**Task statement**
Keep every line of the data below that has the string "ofList" and present those lines.

**Information shown**
-- pv_equiv track=rewrite | github.com/Eagle57f/NSI | Python/Binaire et héxadécimal et UTF-8/exos_bonus.py | ASCII_phrase
-- ===== SOURCE A (Python) =====
-- def ASCII_phrase(phrase):
--     bina=[]
--     phrase = phrase.split(" ")
--     for mot in phrase:
--         for lettre in mot:
--             x=[l for l in bin(ord(lettre))[2:]]
--             bina.extend("".join(x))
--
--         bina.append(" ")
--
--
--     return "".join(bina)[:-1]
-- ===== SOURCE B (Python) =====
-- def ASCII_phrase(phrase):
--     # single pass: a space maps to itself, any other char to its binary ASCII code
--     return "".join(" " if c == " " else bin(ord(c))[2:] for c in phrase)
-- ===== Notes on version B (the rewrite author's own statement) =====
-- stated objective: simpler
-- what changed: B drops A's split-into-words double loop with trailing-space append and [:-1] slice, and instead makes one flat pass mapping each character (space stays a space, others to bin(ord(c))[2:]) joined into one string.
import Mathlib
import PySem

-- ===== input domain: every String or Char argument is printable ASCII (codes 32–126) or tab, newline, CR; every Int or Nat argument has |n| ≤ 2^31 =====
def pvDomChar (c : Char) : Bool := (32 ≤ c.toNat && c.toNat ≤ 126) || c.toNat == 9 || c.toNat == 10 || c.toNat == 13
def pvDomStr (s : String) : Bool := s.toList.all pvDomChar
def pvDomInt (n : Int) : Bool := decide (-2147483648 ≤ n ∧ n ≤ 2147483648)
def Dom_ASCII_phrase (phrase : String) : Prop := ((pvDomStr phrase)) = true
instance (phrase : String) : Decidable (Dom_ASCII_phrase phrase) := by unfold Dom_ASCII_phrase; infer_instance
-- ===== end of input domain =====

-- B replaces A's split-into-words nested loops (+ trailing-space append and [:-1]) by one flat
-- per-character pass; same output, simpler code ('simpler', no speed claim).

-- ===== PORT A =====
def ASCII_phrase (phrase : String) : String :=
  let bina : List Char := []
  let phrase' := PySem.Chars.splitOn phrase.toList [' ']          -- phrase.split(" ")
  let bina := phrase'.foldl (fun bina mot =>
      let bina := mot.foldl (fun bina lettre =>
          -- x = [l for l in bin(ord(lettre))[2:]]; bina.extend("".join(x))
          let x := PySem.List.slice (PySem.Int.toBinChars0b (lettre.toNat : Int)) (some 2) none
          bina ++ x) bina
      bina ++ [' ']) bina                                          -- bina.append(" ")
  String.ofList (PySem.List.slice bina none (some (-1)))           -- "".join(bina)[:-1]

-- ===== PORT B =====
def ASCII_phrase_alt (phrase : String) : String :=
  String.ofList (phrase.toList.flatMap
    (fun c => if c = ' ' then [' '] else PySem.Int.toBinChars (c.toNat : Int)))

-- ===== PRECONDITION & SPEC =====
def Spec_ASCII_phrase (phrase : String) (out : String) : Prop := out = ASCII_phrase_alt phrase
instance (phrase : String) (out : String) : Decidable (Spec_ASCII_phrase phrase out) := by unfold Spec_ASCII_phrase; infer_instance

-- ===== CLAIM (what is proved, stated in full; the proofs are below) =====
def Claim_equal_ASCII_phrase : Prop := ∀ (phrase : String), Dom_ASCII_phrase phrase → Spec_ASCII_phrase phrase (ASCII_phrase phrase)

-- ===== LEMMAS AND PROOFS =====

-- the per-character emission of B, on the list side
def pvEmit (c : Char) : List Char :=
  if c = ' ' then [' '] else PySem.Int.toBinChars (c.toNat : Int)

-- A's digits for one letter: bin(ord(c))[2:] = format(ord(c), 'b')
lemma pvDigits_eq (c : Char) :
    PySem.List.slice (PySem.Int.toBinChars0b (c.toNat : Int)) (some 2) none
      = PySem.Int.toBinChars (c.toNat : Int) := by
  have h0 : ¬((c.toNat : Int) < 0) := by omega
  rw [PySem.List.slice_from _ (by omega)]
  simp [PySem.Int.toBinChars0b, PySem.Int.toBinChars, h0]

-- invariant of splitOn.go for sep = [' ']: flat-mapping A's per-word emission over the
-- words produced from state (l, cur, acc) yields acc's part, the open word's digits,
-- B's pass over l, and one trailing space
lemma pvGo_inv (fuel : Nat) :
    ∀ (l cur : List Char) (acc : List (List Char)), l.length ≤ fuel →
      (PySem.Chars.splitOn.go [' '] fuel l cur acc).flatMap
          (fun mot => mot.flatMap (fun c => PySem.Int.toBinChars (c.toNat : Int)) ++ [' '])
        = acc.reverse.flatMap
            (fun mot => mot.flatMap (fun c => PySem.Int.toBinChars (c.toNat : Int)) ++ [' '])
          ++ cur.reverse.flatMap (fun c => PySem.Int.toBinChars (c.toNat : Int))
          ++ l.flatMap pvEmit ++ [' '] := by
  induction fuel with
  | zero =>
      intro l cur acc h
      have hl : l = [] := by cases l <;> simp_all
      subst hl
      simp [PySem.Chars.splitOn.go]
  | succ f ih =>
      intro l cur acc h
      cases l with
      | nil => simp [PySem.Chars.splitOn.go]
      | cons c rest =>
          by_cases hc : c = ' '
          · subst hc
            have : PySem.Chars.splitOn.go [' '] (f+1) (' ' :: rest) cur acc
                = PySem.Chars.splitOn.go [' '] f rest [] (cur.reverse :: acc) := by
              simp [PySem.Chars.splitOn.go, List.isPrefixOf]
            rw [this, ih rest [] (cur.reverse :: acc) (by simpa using h)]
            simp [pvEmit]
          · have : PySem.Chars.splitOn.go [' '] (f+1) (c :: rest) cur acc
                = PySem.Chars.splitOn.go [' '] f rest (c :: cur) acc := by
              simp [PySem.Chars.splitOn.go, List.isPrefixOf]
              intro h; exact absurd h.symm hc
            rw [this, ih rest (c :: cur) acc (by simpa using h)]
            simp [pvEmit, hc]

-- dropping the trailing space: xs[:-1] on l ++ [' ']
lemma pvSlice_drop_last (l : List Char) (x : Char) :
    PySem.List.slice (l ++ [x]) none (some (-1)) = l := by
  simp [PySem.List.slice]

-- ===== VERDICT (by name: the statement is the Claim_ definition above) =====
theorem ASCII_phrase_spec : Claim_equal_ASCII_phrase := by
  intro phrase _
  show ASCII_phrase phrase = ASCII_phrase_alt phrase
  unfold ASCII_phrase ASCII_phrase_alt
  simp only [pvDigits_eq, PySem.List.foldl_append_eq_flatMap, List.append_assoc,
    List.nil_append]
  have hsplit := pvGo_inv (phrase.toList.length + 1) phrase.toList [] [] (by omega)
  unfold PySem.Chars.splitOn
  rw [hsplit]
  simp only [List.reverse_nil, List.flatMap_nil, List.nil_append]
  rw [pvSlice_drop_last]
  rfl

**Output of the task**
  String.ofList (PySem.List.slice bina none (some (-1)))           -- "".join(bina)[:-1]
  String.ofList (phrase.toList.flatMap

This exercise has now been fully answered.